Abstract
Background
Anti-Her-2 treatment is successfully administered to Her-2 overexpressing breast cancer patients and significantly implicates upon their survival. Building on these promising results, anti-Her-2 treatment protocols were tested as an option for epithelial ovarian cancer (EOC) as well. However Her-2 signalling is known to be modulated by G-protein coupled receptors (GPCR). Since a common GPCR in ovarian cancer is the FSH receptor (FSHR), we investigated the prognostic significance of Her-2 in patients that had been stratified according to their FSHR status.
Findings
A total number of 153 EOC patients were included in this study. Her-2 positivity was assessed using a standard protocol. Intriguingly Her-2 turned out to be an independent prognostic marker for poor overall survival only in those patients that did not express FSHR. This did neither apply for the whole panel nor in case of FSHR co-expression.
Conclusions
We thus conclude that Her-2 can be a negative prognosticator only in FSHR negative EOC cases. Hence by stratifying EOC patients according to their FSHR expression status, we introduce a diagnostic protocol to effectively select EOC patients that would most probably respond to anti-Her-2 treatment. This observation could be of clinical importance in terms of selecting the patient that would most likely benefit from anti-Her-2 treatment.
Findings
Background
The anti-Her-2 treatment is widely accepted in treating Her-2 expressing breast carcinoma cases, with a significant implication upon their survival [1]. These successful results triggered the optimistic hypothesis that anti-Her-2 treatment could be an option against any carcinoma expressing Her-2. The last decade epithelial ovarian cancer (EOC) has been reported as potentially Her-2 expressing, with a positivity ranging from 4.9% to 70.4% [2, 3]. However its role in EOC survival is at least controversial. Despite this controversy and due to the significant impact of anti-Her-2 treatment on breast cancer, several groups have studied the role of trastuzumab or pertuzumab in Her-2 expressing EOC patients [4, 5]. Interestingly, Her-2 has been reported as interacting with G-protein coupled receptors (GPCRs), both at a signalling and an extracellular level [6]. Of note is the fact that EOC has been reported as widely expressing follicle stimulating hormone receptor (FSHR) [7]. The FSHR expression has been found as a negative prognosticator in EOC patients [7]. Considering the interaction of Her-2 and FSH as possible, we have studied the effect of Her-2 in survival of EOC patients by stratifying them according to their FSHR status.
Patients and methods
Formalin fixed paraffin embedded (FFPE) tissue of 153 EOC patients (mean age: 58.71 years) who had undergone surgery for EOC from 1990 to 2002 at our department were analysed.
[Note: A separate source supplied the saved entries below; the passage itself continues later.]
-- pv_equiv track=rewrite | github.com/OpenInterpreter/open-interpreter | venv/lib/python3.10/site-packages/rapidfuzz/distance/LCSseq_py.py | _block_similarity
-- ===== SOURCE A (Python) =====
-- from typing import Callable, Hashable, Sequence
--
-- def _block_similarity(
--     block: dict[Hashable, int],
--     s1: Sequence[Hashable],
--     s2: Sequence[Hashable],
--     score_cutoff: int | None = None,
-- ) -> int:
--     if not s1:
--         return 0
--
--     S = (1 << len(s1)) - 1
--     block_get = block.get
--
--     for ch2 in s2:
--         Matches = block_get(ch2, 0)
--         u = S & Matches
--         S = (S + u) | (S - u)
--
--     # calculate the equivalent of popcount(~S) in C. This breaks for len(s1) == 0
--     res = bin(S)[-len(s1) :].count("0")
--     return res if (score_cutoff is None or res >= score_cutoff) else 0
-- ===== SOURCE B (Python) =====
-- # Classic row-by-row dynamic-programming LCS (match bits read from `block`),
-- # replacing the bit-parallel integer algorithm; same cutoff handling.
-- from typing import Hashable, Sequence
--
--
-- def _block_similarity(
--     block: dict,
--     s1: Sequence[Hashable],
--     s2: Sequence[Hashable],
--     score_cutoff: "int | None" = None,
-- ) -> int:
--     if not s1:
--         return 0
--     row = [0] * (len(s1) + 1)
--     for ch2 in s2:
--         mbits = block.get(ch2, 0)
--         prev = 0
--         new = [0]
--         for diag, above in zip(row, row[1:]):
--             if mbits & 1:
--                 prev = diag + 1
--             else:
--                 prev = max(prev, above)
--             new.append(prev)
--             mbits >>= 1
--         row = new
--     res = row[len(s1)]
--     return res if (score_cutoff is None or res >= score_cutoff) else 0
-- ===== Notes on version B (the rewrite author's own statement) =====
-- stated objective: alternative
-- what changed: Replaces the bit-parallel big-integer LCS (carry/borrow arithmetic on a bitmask plus a popcount of the binary string) with the classic dynamic-programming LCS row recurrence whose match tests read the same bits of block.get(ch2, 0); B trades A's word-parallel speed for a plain quadratic DP; the empty-s1 early return and score_cutoff handling are unchanged.
import Mathlib
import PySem
-- merge of two key lists / (key, value) lists, mirroring A's two-pointer walk
def pvMergeKeys : List Int → List Int → List Int
  | _, [] => []
  | [], q :: Q => q :: pvMergeKeys [] Q
  | p :: P, q :: Q =>
    if p = q then p :: pvMergeKeys P Q
    else if p < q then p :: pvMergeKeys P (q :: Q)
    else q :: pvMergeKeys (p :: P) Q
  termination_by P Q => P.length + Q.length

def pvMergeEv : List (Int × Int) → List (Int × Int) → List (Int × Int)
  | _, [] => []
  | [], e :: E => e :: pvMergeEv [] E
  | s :: S, e :: E =>
    if s.1 = e.1 then (s.1, s.2 + e.2) :: pvMergeEv S E
    else if s.1 < e.1 then s :: pvMergeEv S (e :: E)
    else e :: pvMergeEv (s :: S) E
  termination_by S E => S.length + E.length

def pvStepA (largestEnd : Int) (sched : List (Int × Int × Int)) (p : Int × Int) :
    List (Int × Int × Int) := pvApply largestEnd sched p.1 p.2

theorem pvGetCountsGo_eq (t : List Int) : ∀ (v c : Int) (accT : List (Int × Int)),
    pvGetCountsGo t ((v, c) :: accT) =
      accT.reverse ++ (v, c + ((t.takeWhile (fun y => y == v)).length : Int)) ::
        pvRle (t.dropWhile (fun y => y == v)) := by
  induction t with
  | nil => intro v c accT; simp [pvGetCountsGo, pvRle]
  | cons n t ih =>
    intro v c accT
    by_cases h : n = v
    · subst h
      simp only [pvGetCountsGo]
      rw [if_neg (by omega), ih, List.takeWhile_cons_of_pos (by simp),
        List.dropWhile_cons_of_pos (by simp)]
      simp only [List.length_cons]
      have : ((((List.takeWhile (fun y => y == n) t).length + 1 : Nat)) : Int)
          = 1 + ((List.takeWhile (fun y => y == n) t).length : Int) := by push_cast; ring
      rw [this]
      rw [add_assoc]
    · simp only [pvGetCountsGo]
      rw [if_pos (by simpa using h), ih,
        List.takeWhile_cons_of_neg (by simpa using h),
        List.dropWhile_cons_of_neg (by simpa using h)]
      rw [pvRle]
      simp

theorem pvGetCounts_eq_rle (l : List Int) : pvGetCounts l = pvRle l := by
  cases l with
  | nil => simp [pvGetCounts, pvRle]
  | cons x rest =>
    show pvGetCountsGo rest [(x, 1)] = _
    rw [pvGetCountsGo_eq, pvRle]
    simp

theorem pvRle_key_mem : ∀ (m : List Int) (p : Int × Int), p ∈ pvRle m → p.1 ∈ m := by
  intro m
  induction m using pvRle.induct with
  | case1 => simp [pvRle]
  | case2 x t ih =>
    intro p hp
    rw [pvRle] at hp
    rcases List.mem_cons.1 hp with h | h
    · subst h; simp
    · exact List.mem_cons_of_mem _ ((t.dropWhile_sublist _).mem (ih p h))

theorem pvTakeWhile_count (x : Int) : ∀ (t : List Int), t.Pairwise (· ≤ ·) → (∀ y ∈ t, x ≤ y) →
    (t.takeWhile (fun y => y == x)).length = t.count x := by
  intro t
  induction t with
  | nil => simp
  | cons y t ih =>
    intro hp hle
    by_cases h : y = x
    · subst h
      rw [List.takeWhile_cons_of_pos (by simp), List.count_cons_self]
      simp only [List.length_cons]
      rw [ih (List.Pairwise.of_cons hp) (fun z hz => hle z (List.mem_cons_of_mem _ hz))]
    · rw [List.takeWhile_cons_of_neg (by simpa using h)]
      simp only [List.length_nil, List.count_cons]
      rw [if_neg (by simpa using h)]
      have : t.count x = 0 := by
        rw [List.count_eq_zero]
        intro hx
        have h1 := hle y (by simp)
        have h2 := (List.pairwise_cons.1 hp).1 x hx
        omega
      omega

theorem pvDropWhile_gt (x : Int) : ∀ (t : List Int), t.Pairwise (· ≤ ·) → (∀ y ∈ t, x ≤ y) →
    ∀ z ∈ t.dropWhile (fun y => y == x), x < z := by
  intro t
  induction t with
  | nil => simp
  | cons y t ih =>
    intro hp hle z hz
    by_cases h : y = x
    · subst h
      rw [List.dropWhile_cons_of_pos (by simp)] at hz
      exact ih (List.Pairwise.of_cons hp) (fun w hw => hle w (List.mem_cons_of_mem _ hw)) z hz
    · rw [List.dropWhile_cons_of_neg (by simpa using h)] at hz
      have hyx : x < y := lt_of_le_of_ne (hle y (by simp)) (Ne.symm h)
      rcases List.mem_cons.1 hz with h2 | h2
      · omega
      · exact lt_of_lt_of_le hyx ((List.pairwise_cons.1 hp).1 z h2)

theorem pvRle_count : ∀ (l : List Int), l.Pairwise (· ≤ ·) →
    ∀ p ∈ pvRle l, p.2 = (l.count p.1 : Int) := by
  intro l
  induction l using pvRle.induct with
  | case1 => simp [pvRle]
  | case2 x t ih =>
    intro hp p hmem
    have hpt : t.Pairwise (· ≤ ·) := List.Pairwise.of_cons hp
    have hle : ∀ y ∈ t, x ≤ y := (List.pairwise_cons.1 hp).1
    rw [pvRle] at hmem
    rcases List.mem_cons.1 hmem with h | h
    · subst h
      simp only [List.count_cons_self]
      rw [pvTakeWhile_count x t hpt hle]
      push_cast
      ring
    · have hdp : (t.dropWhile (fun y => y == x)).Pairwise (· ≤ ·) :=
        hpt.sublist (t.dropWhile_sublist _)
      rw [ih hdp p h]
      have hk : p.1 ∈ t.dropWhile (fun y => y == x) := pvRle_key_mem _ p h
      have hgt : x < p.1 := pvDropWhile_gt x t hpt hle p.1 hk
      congr 1
      conv_rhs => rw [← t.takeWhile_append_dropWhile (p := (fun y => y == x))]
      simp only [List.count_cons, List.count_append, beq_iff_eq,
        if_neg (show ¬ x = p.1 by omega)]
      have : (t.takeWhile (fun y => y == x)).count p.1 = 0 := by
        rw [List.count_eq_zero]
        intro hc
        have := List.mem_takeWhile_imp hc
        simp at this
        omega
      omega

theorem pvRle_keys_pairwise : ∀ (l : List Int), l.Pairwise (· ≤ ·) →
    ((pvRle l).map Prod.fst).Pairwise (· < ·) := by
  intro l
  induction l using pvRle.induct with
  | case1 => simp [pvRle]
  | case2 x t ih =>
    intro hp
    have hpt : t.Pairwise (· ≤ ·) := List.Pairwise.of_cons hp
    have hle : ∀ y ∈ t, x ≤ y := (List.pairwise_cons.1 hp).1
    have hdp : (t.dropWhile (fun y => y == x)).Pairwise (· ≤ ·) :=
      hpt.sublist (t.dropWhile_sublist _)
    rw [pvRle]
    simp only [List.map_cons, List.pairwise_cons]
    refine ⟨?_, ih hdp⟩
    intro z hz
    rcases List.mem_map.1 hz with ⟨p, hpm, hpe⟩
    subst hpe
    exact pvDropWhile_gt x t hpt hle p.1 (pvRle_key_mem _ p hpm)

theorem pvRle_keys_mem : ∀ (l : List Int) (z : Int), z ∈ (pvRle l).map Prod.fst ↔ z ∈ l := by
  intro l
  induction l using pvRle.induct with
  | case1 => simp [pvRle]
  | case2 x t ih =>
    intro z
    rw [pvRle]
    simp only [List.map_cons, List.mem_cons]
    constructor
    · rintro (h | h)
      · exact Or.inl h
      · exact Or.inr ((t.dropWhile_sublist _).mem ((ih z).1 h))
    · rintro (h | h)
      · exact Or.inl h
      · by_cases hzx : z = x
        · exact Or.inl hzx
        · refine Or.inr ((ih z).2 ?_)
          conv at h => rw [← t.takeWhile_append_dropWhile (p := (fun y => y == x))]
          rcases List.mem_append.1 h with h2 | h2
          · have := List.mem_takeWhile_imp h2
            simp at this
            exact absurd this hzx
          · exact h2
Histological characterization (serous: n = 108, mucinous: n = 12, endometrioid: n = 21, clear cell: n = 12) and WHO tumour grading (G1: n = 36, G2: n = 52, G3: n = 53) was performed by an experienced gynaecological pathologist (DM). Data on FIGO stage (I: n = 34, II: n = 9, III: n = 102, IV: n = 3) and survival (median: 3.41 years; deaths: n = 103) were available. Patients staged as FIGO II - IV received carboplatin/paclitaxel as an adjuvant chemotherapy. The study was carried out in compliance with the guidelines of the Helsinki Declaration (1975) and was approved by the Ethics Committee of the Ludwig-Maximilians-University of Munich.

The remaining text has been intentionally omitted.